## The Prosecutor's Fallacy problem


This is a classic problem in probability theory.  David Morin's book <i> Probability for the enthusiastic beginner</i> gives a nice overview and solution of the problem, although one should always try to solve the problem before checking out the solution.

This notebook takes his advice and performs many iterations of the scenario and calculates the percent time that birthdays are duplicated at least one.

#### Problem: 
Detectives in a city, say San Diego (whose population we will assume to be one million), are working on a crime and have put together a description of the perpetrator, based on things such as height, a tattoo, a limp, an earing, etc.  Let's assume that only one person in 10,000 fits the description.  On a routine patrol the next day, police officers see a person fitting the description.  This person is arrested and brought to trial based solely on the fact that he fits the description.

During the trial, the prosecutor tells the jury that since only one person in 10,000 fits the description, it is highly unlikely (far beyond a reasonable doubt) that an innocent person fits the description; it is therefore highly unlikely that the defendant is innocent.  

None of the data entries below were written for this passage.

-- pv_equiv track=rewrite | github.com/n7tms/EverybodyCodes | 2025/q6.py | part3
-- ===== SOURCE A (Python) =====
-- def part3(professions):           # => 1667582509
--     # copy the input string 1000 times.
--     # then count all the mentors within 1000 either way of a knight
--
--     # NOTE: This brute-force method takes about ~70 seconds to run.
--
--     all_professions = professions * 1000
--     dist = 1000
--
--     mentors = 0
--     for idx, prof in enumerate(all_professions):
--         if prof.islower():
--             # if the current knight (idx) is "near" the beginning, set the lower limit (lwr) to 0
--             if idx < dist:
--                 lwr = 0
--             else:
--                 lwr = idx-dist
--
--             # if the current knight (idx) is "near" the end, set the upper limit (upr) to the end.
--             if idx+dist > len(all_professions):
--                 upr = len(all_professions)
--             else:
--                 upr = idx+dist+1
--
--             # count the number of mentors that appear within that range (lwr to upr)
--             mentors += all_professions[lwr:upr].count(prof.upper())
--     return mentors
-- ===== SOURCE B (Python) =====
-- def part3(professions):
--     # Per-letter prefix-count arrays over the repeated string: each knight's
--     # window count becomes one O(1) prefix-sum difference instead of an
--     # O(dist) slice-and-count scan.
--     s = professions * 1000
--     L = len(s)
--     dist = 1000
--     pref = {}
--     for ch in s:
--         if ch.islower() and ch not in pref:
--             u = ch.upper()
--             p = [0]
--             acc = 0
--             for x in s:
--                 if x == u:
--                     acc += 1
--                 p.append(acc)
--             pref[ch] = p
--     total = 0
--     for idx, ch in enumerate(s):
--         if ch in pref:
--             p = pref[ch]
--             total += p[min(idx + dist + 1, L)] - p[max(idx - dist, 0)]
--     return total
-- ===== Notes on version B (the rewrite author's own statement) =====
-- stated objective: faster
-- what changed: Replaces A's per-knight slice-and-count scan of a 2001-character window with per-letter prefix-count arrays memoized in a dict, so each knight's window count is a single prefix-sum difference.
import Mathlib
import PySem

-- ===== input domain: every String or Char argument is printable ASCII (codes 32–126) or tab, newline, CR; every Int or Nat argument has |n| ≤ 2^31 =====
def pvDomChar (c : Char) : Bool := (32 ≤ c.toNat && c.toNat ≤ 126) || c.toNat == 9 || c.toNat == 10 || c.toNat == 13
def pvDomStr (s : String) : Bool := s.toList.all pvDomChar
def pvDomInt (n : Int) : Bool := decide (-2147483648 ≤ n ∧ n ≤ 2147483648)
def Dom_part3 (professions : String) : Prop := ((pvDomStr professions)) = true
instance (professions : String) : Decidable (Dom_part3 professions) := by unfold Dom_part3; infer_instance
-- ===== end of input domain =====

-- B replaces A's per-knight slice-and-count of the ±1000 window with per-letter
-- prefix-count arrays memoized in a dict (one prefix-difference per knight);
-- measurably faster (the window-width scan per knight disappears).

-- ===== PORT A =====
-- `professions * 1000` (string repetition) has no PySem primitive: ported by hand
-- as the concatenation of 1000 copies of the character list (exact).
-- `enumerate(all_professions)` is ported as `List.zipIdx` ((element, index) pairs,
-- index a Nat cast to Int at its uses: enumerate indices are always ≥ 0 here — exact).
def part3 (professions : String) : Int :=
  let allProfessions : List Char := (List.replicate 1000 professions.toList).flatten
  let dist : Int := 1000
  allProfessions.zipIdx.foldl
    (fun (mentors : Int) (pr : Char × Nat) =>
      if PySem.Chars.islower pr.1 then
        let idx : Int := (pr.2 : Int)
        let lwr : Int := if idx < dist then 0 else idx - dist
        let upr : Int := if idx + dist > (allProfessions.length : Int) then (allProfessions.length : Int)
                         else idx + dist + 1
        mentors + (PySem.Chars.count
          (PySem.List.slice allProfessions (some lwr) (some upr)) [PySem.Chars.upperChar pr.1] : Int)
      else mentors) 0

-- ===== PORT B =====
-- prefix array for letter u: p[k] = number of occurrences of u among the first k characters
-- (the Python list p with its O(1) append/index is ported as Array Int: push = p.append)
def buildPref (u : Char) (s : List Char) : Array Int :=
  (s.foldl (fun (st : Array Int × Int) x =>
      let acc := if x == u then st.2 + 1 else st.2
      (st.1.push acc, acc)) (#[0], 0)).1

def part3_alt (professions : String) : Int :=
  let s : List Char := (List.replicate 1000 professions.toList).flatten
  let L : Int := (s.length : Int)
  let dist : Int := 1000
  let pref : PySem.Dict Char (Array Int) := s.foldl
    (fun d ch =>
      if PySem.Chars.islower ch && !(d.contains ch) then
        d.insert ch (buildPref (PySem.Chars.upperChar ch) s)
      else d) PySem.Dict.empty
  s.zipIdx.foldl
    (fun (total : Int) (pr : Char × Nat) =>
      match pref.get? pr.1 with
      | some pl =>
          -- indexing p[min(...)], p[max(...)]: both indices are provably ≥ 0 and in range
          -- here, so `.toNat` and `.getD 0` are totality guards only (proved in pv_pointwise)
          total + (pl[(min ((pr.2 : Int) + dist + 1) L).toNat]?).getD 0
                - (pl[(max ((pr.2 : Int) - dist) 0).toNat]?).getD 0
      | none => total) 0

-- ===== PRECONDITION & SPEC =====
def Spec_part3 (professions : String) (out : Int) : Prop := out = part3_alt professions
instance (professions : String) (out : Int) : Decidable (Spec_part3 professions out) := by unfold Spec_part3; infer_instance

-- ===== CLAIM (what is proved, stated in full; the proofs are below) =====
def Claim_equal_part3 : Prop := ∀ (professions : String), Dom_part3 professions → Spec_part3 professions (part3 professions)

-- ===== LEMMAS AND PROOFS =====

-- str.count with a single-character needle is the element count
theorem pv_go_singleton (c : Char) : ∀ (fuel : Nat) (l : List Char) (acc : Nat), l.length ≤ fuel →
    PySem.Chars.count.go [c] fuel l acc = acc + l.count c := by
  intro fuel
  induction fuel with
  | zero => intro l acc h; rw [PySem.Chars.count.go]; simp at h; simp [h]
  | succ n ih =>
    intro l acc h
    cases l with
    | nil => rw [PySem.Chars.count.go] <;> simp
    | cons x t =>
      rw [PySem.Chars.count.go]
      simp only [List.length_cons, Nat.add_le_add_iff_right] at h
      by_cases hx : c = x
      · subst hx
        simp [List.isPrefixOf, ih t (acc + 1) h]
        omega
      · have hbeq : (c == x) = false := beq_eq_false_iff_ne.mpr hx
        have hbeq' : (x == c) = false := beq_eq_false_iff_ne.mpr (fun e => hx e.symm)
        simp [List.isPrefixOf, hbeq, hbeq', ih t acc h, List.count_cons]

theorem pv_count_singleton (l : List Char) (c : Char) :
    PySem.Chars.count l [c] = l.count c := by
  simp [PySem.Chars.count, pv_go_singleton]

-- characterization of B's prefix-building loop
theorem pv_buildPref_fold (u : Char) : ∀ (r : List Char) (p : List Int) (acc : Int),
    r.foldl (fun (st : Array Int × Int) x =>
        let a := if x == u then st.2 + 1 else st.2
        (st.1.push a, a)) (p.toArray, acc)
      = ((p ++ (List.range r.length).map (fun k => acc + ((r.take (k + 1)).count u : Int))).toArray,
         acc + (r.count u : Int)) := by
  intro r
  induction r with
  | nil => intro p acc; simp
  | cons x t ih =>
    intro p acc
    simp only [List.foldl_cons, List.push_toArray]
    rw [ih]
    simp only [Prod.mk.injEq]
    have hind : (if x == u then acc + 1 else acc) = acc + (if u = x then 1 else 0) := by
      by_cases hx : x = u
      · subst hx; simp
      · have h1 : (x == u) = false := beq_eq_false_iff_ne.mpr hx
        have h2 : ¬ u = x := fun e => hx e.symm
        simp [h1, h2]
    refine ⟨?_, ?_⟩
    · apply congrArg List.toArray
      simp only [List.length_cons]
      rw [List.range_succ_eq_map]
      simp only [List.map_cons, List.map_map]
      conv_rhs => rw [List.append_cons]
      congr 1
      · congr 1
        simp [List.count_cons]
        split_ifs <;> simp_all
      · apply List.map_congr_left
        intro k _
        simp only [Function.comp_apply, List.take_succ_cons, List.count_cons, hind]
        push_cast
        by_cases hu : u = x
        · simp [hu]; omega
        · simp [hu]; exact fun e => hu e.symm
    · rw [hind, List.count_cons]
      push_cast
      by_cases hu : u = x
      · simp [hu]; omega
      · simp [hu]; exact fun e => hu e.symm

theorem pv_buildPref_eq (u : Char) (s : List Char) :
    buildPref u s = ((List.range (s.length + 1)).map (fun k => ((s.take k).count u : Int))).toArray := by
  unfold buildPref
  rw [show (#[0] : Array Int) = ([0] : List Int).toArray from rfl, pv_buildPref_fold]
  apply congrArg List.toArray
  rw [List.range_succ_eq_map]
  simp [List.map_map, Function.comp]

theorem pv_buildPref_get (u : Char) (s : List Char) (k : Nat) (hk : k ≤ s.length) :
    (buildPref u s)[k]? = some ((s.take k).count u : Int) := by
  rw [pv_buildPref_eq, List.getElem?_toArray]
  rw [List.getElem?_map]
  rw [List.getElem?_range (by omega)]
  rfl

-- the memoizing dict B builds: lookup succeeds exactly on lowercase letters that occur
theorem pv_memo_get (s : List Char) : ∀ (t : List Char) (d : PySem.Dict Char (Array Int)) (c : Char),
    (t.foldl (fun d ch =>
        if PySem.Chars.islower ch && !(d.contains ch) then
          d.insert ch (buildPref (PySem.Chars.upperChar ch) s)
        else d) d).get? c
      = if PySem.Chars.islower c = true ∧ c ∈ t ∧ d.contains c = false
        then some (buildPref (PySem.Chars.upperChar c) s) else d.get? c := by
  intro t
  induction t with
  | nil => intro d c; simp
  | cons x t ih =>
    intro d c
    simp only [List.foldl_cons]
    rw [ih]
    by_cases hcx : c = x
    · subst hcx
      by_cases hl : PySem.Chars.islower c <;> by_cases hc : d.contains c
      · simp [hl, hc]
      · simp [hl, hc, PySem.Dict.contains_insert_self, PySem.Dict.get?_insert_self]
      · simp [hl, hc]
      · simp [hl, hc]
    · by_cases hstep : (PySem.Chars.islower x && !(d.contains x)) = true
      · simp only [hstep, if_true]
        have hcont : ((d.insert x (buildPref (PySem.Chars.upperChar x) s)).contains c) = d.contains c := by
          rw [PySem.Dict.contains_insert]
          have : (c == x) = false := beq_eq_false_iff_ne.mpr hcx
          simp [this]
        have hget : ((d.insert x (buildPref (PySem.Chars.upperChar x) s)).get? c) = d.get? c := by
          rw [PySem.Dict.get?_insert]; simp [hcx]
        rw [hcont, hget]
        simp only [List.mem_cons, hcx, false_or]
      · rw [if_neg hstep]
        simp only [List.mem_cons, hcx, false_or]

-- every pair produced by zipIdx has its index in range and its element in the list
theorem pv_mem_zipIdx (l : List Char) (c : Char) (k : Nat) (h : (c, k) ∈ l.zipIdx) :
    k < l.length ∧ c ∈ l := by
  obtain ⟨-, h2, h3⟩ := List.mem_zipIdx h
  refine ⟨by omega, ?_⟩
  rw [h3]
  exact List.getElem_mem _

-- count over a window = difference of prefix counts
theorem pv_count_drop_take (l : List Char) (c : Char) (a b : Nat) (h : a ≤ b) :
    (((l.take b).drop a).count c : Int) = ((l.take b).count c : Int) - ((l.take a).count c : Int) := by
  have hsplit : l.take b = l.take a ++ (l.take b).drop a := by
    conv_lhs => rw [← List.take_append_drop a (l.take b)]
    rw [List.take_take, min_eq_left h]
  have := congrArg (List.count c) hsplit
  rw [List.count_append] at this
  push_cast [this]
  ring

-- per-knight agreement: A's slice count equals B's prefix difference
theorem pv_pointwise (s : List Char) (ch : Char) (i : Int) (h0 : 0 ≤ i) (hL : i < (s.length : Int)) :
    (PySem.Chars.count
        (PySem.List.slice s (some (if i < 1000 then 0 else i - 1000))
          (some (if i + 1000 > (s.length : Int) then (s.length : Int) else i + 1000 + 1)))
        [PySem.Chars.upperChar ch] : Int)
      = ((buildPref (PySem.Chars.upperChar ch) s)[(min (i + 1000 + 1) (s.length : Int)).toNat]?).getD 0
        - ((buildPref (PySem.Chars.upperChar ch) s)[(max (i - 1000) 0).toNat]?).getD 0 := by
  set u := PySem.Chars.upperChar ch with hu
  set lwr : Int := if i < 1000 then 0 else i - 1000 with hlwr
  set upr : Int := if i + 1000 > (s.length : Int) then (s.length : Int) else i + 1000 + 1 with hupr
  have hlwr0 : 0 ≤ lwr := by rw [hlwr]; split_ifs <;> omega
  have hupr0 : 0 ≤ upr := by rw [hupr]; split_ifs <;> omega
  have hlwr_eq : lwr = max (i - 1000) 0 := by rw [hlwr]; split_ifs <;> omega
  have hab : lwr.toNat ≤ upr.toNat := by
    rw [hlwr, hupr]; split_ifs <;> omega
  -- left side: slice → drop/take → prefix difference
  rw [pv_count_singleton, PySem.List.slice_toNat s hlwr0 hupr0, ← List.drop_take,
    pv_count_drop_take s u lwr.toNat upr.toNat hab]
  -- right side: evaluate the two prefix-array lookups
  set hi : Int := min (i + 1000 + 1) (s.length : Int) with hhi
  have hhi0 : 0 ≤ hi := by rw [hhi]; omega
  have hhiL : hi.toNat ≤ s.length := by rw [hhi]; omega
  have hloL : lwr.toNat ≤ s.length := by rw [hlwr]; split_ifs <;> omega
  have e1 := pv_buildPref_get u s hi.toNat hhiL
  have e2 := pv_buildPref_get u s lwr.toNat hloL
  rw [e1, ← hlwr_eq, e2]
  simp only [Option.getD_some]
  -- the clamped upper bounds cut the same prefix
  have htake : s.take upr.toNat = s.take hi.toNat := by
    rw [List.take_eq_take_iff]
    rw [hupr, hhi]; split_ifs <;> omega
  rw [htake]

-- ===== VERDICT (by name: the statement is the Claim_ definition above) =====
theorem part3_spec : Claim_equal_part3 := by
  intro professions _hdom
  unfold Spec_part3 part3 part3_alt
  simp only []
  set s : List Char := (List.replicate 1000 professions.toList).flatten with hs
  apply PySem.List.foldl_congr_mem
  intro acc p hp
  obtain ⟨c, k⟩ := p
  rcases pv_mem_zipIdx s c k hp with ⟨h1, h2⟩
  by_cases hl : PySem.Chars.islower c
  · have hget : (s.foldl (fun d ch =>
        if PySem.Chars.islower ch && !(d.contains ch) then
          d.insert ch (buildPref (PySem.Chars.upperChar ch) s)
        else d) PySem.Dict.empty).get? c
        = some (buildPref (PySem.Chars.upperChar c) s) := by
      rw [pv_memo_get s s PySem.Dict.empty c]
      exact if_pos ⟨hl, h2, PySem.Dict.contains_empty c⟩
    simp only [hget, hl, if_true]
    rw [pv_pointwise s c (k : Int) (by omega) (by omega)]
    ring
  · have hlb : PySem.Chars.islower c = false := by
      simpa using hl
    have hget : (s.foldl (fun d ch =>
        if PySem.Chars.islower ch && !(d.contains ch) then
          d.insert ch (buildPref (PySem.Chars.upperChar ch) s)
        else d) PySem.Dict.empty).get? c = none := by
      rw [pv_memo_get s s PySem.Dict.empty c, if_neg (by simp [hlb]),
        PySem.Dict.get?_empty]
    rw [if_neg hl]
    simp only [hget]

If you were a member of the jury, would you cast a guilty or not-guilty vote?  What is your level of confidence in your decision?

In [None]:
import numpy as np

In [None]:
# set the number of iterations
n_rounds = int(1e5)

# set the number of people in the city
n_people = 1e6

# odds of random person fitting description
odds_random_person_fits_desc = 1/1e4

# the number of people who fit the description of the crime
n_fit_description = n_people*odds_random_person_fits_desc

We assume that for a given person, without any other information, the probability they are guilty of the crime is 1/total_people

In [None]:
results = []

for k in range(n_rounds):
    # all people fitting description
    guilty_looking = np.random.randint(1,n_people,int(n_fit_description))
    
    # randomly choose a guilty person from all fitting description
    guilty_person_index = np.random.randint(0,len(guilty_looking),1)
    
    # randomly choose person off the street who fits the description
    fits_desc_person_index = np.random.randint(0,len(guilty_looking),1)
    
    if guilty_person_index == fits_desc_person_index:
        results.append(1)
    else:
        results.append(0)
        
p_guilty = sum(results)/len(results)

In [None]:
print(f'Total rounds: \t\t\t\t\t\t\t\t{n_rounds}')
print(f'Probability the person on trial is guilty: \t\t\t\t{p_guilty}')
print(f'Said differently, probability the person on trial is innocent: \t\t{1-p_guilty}')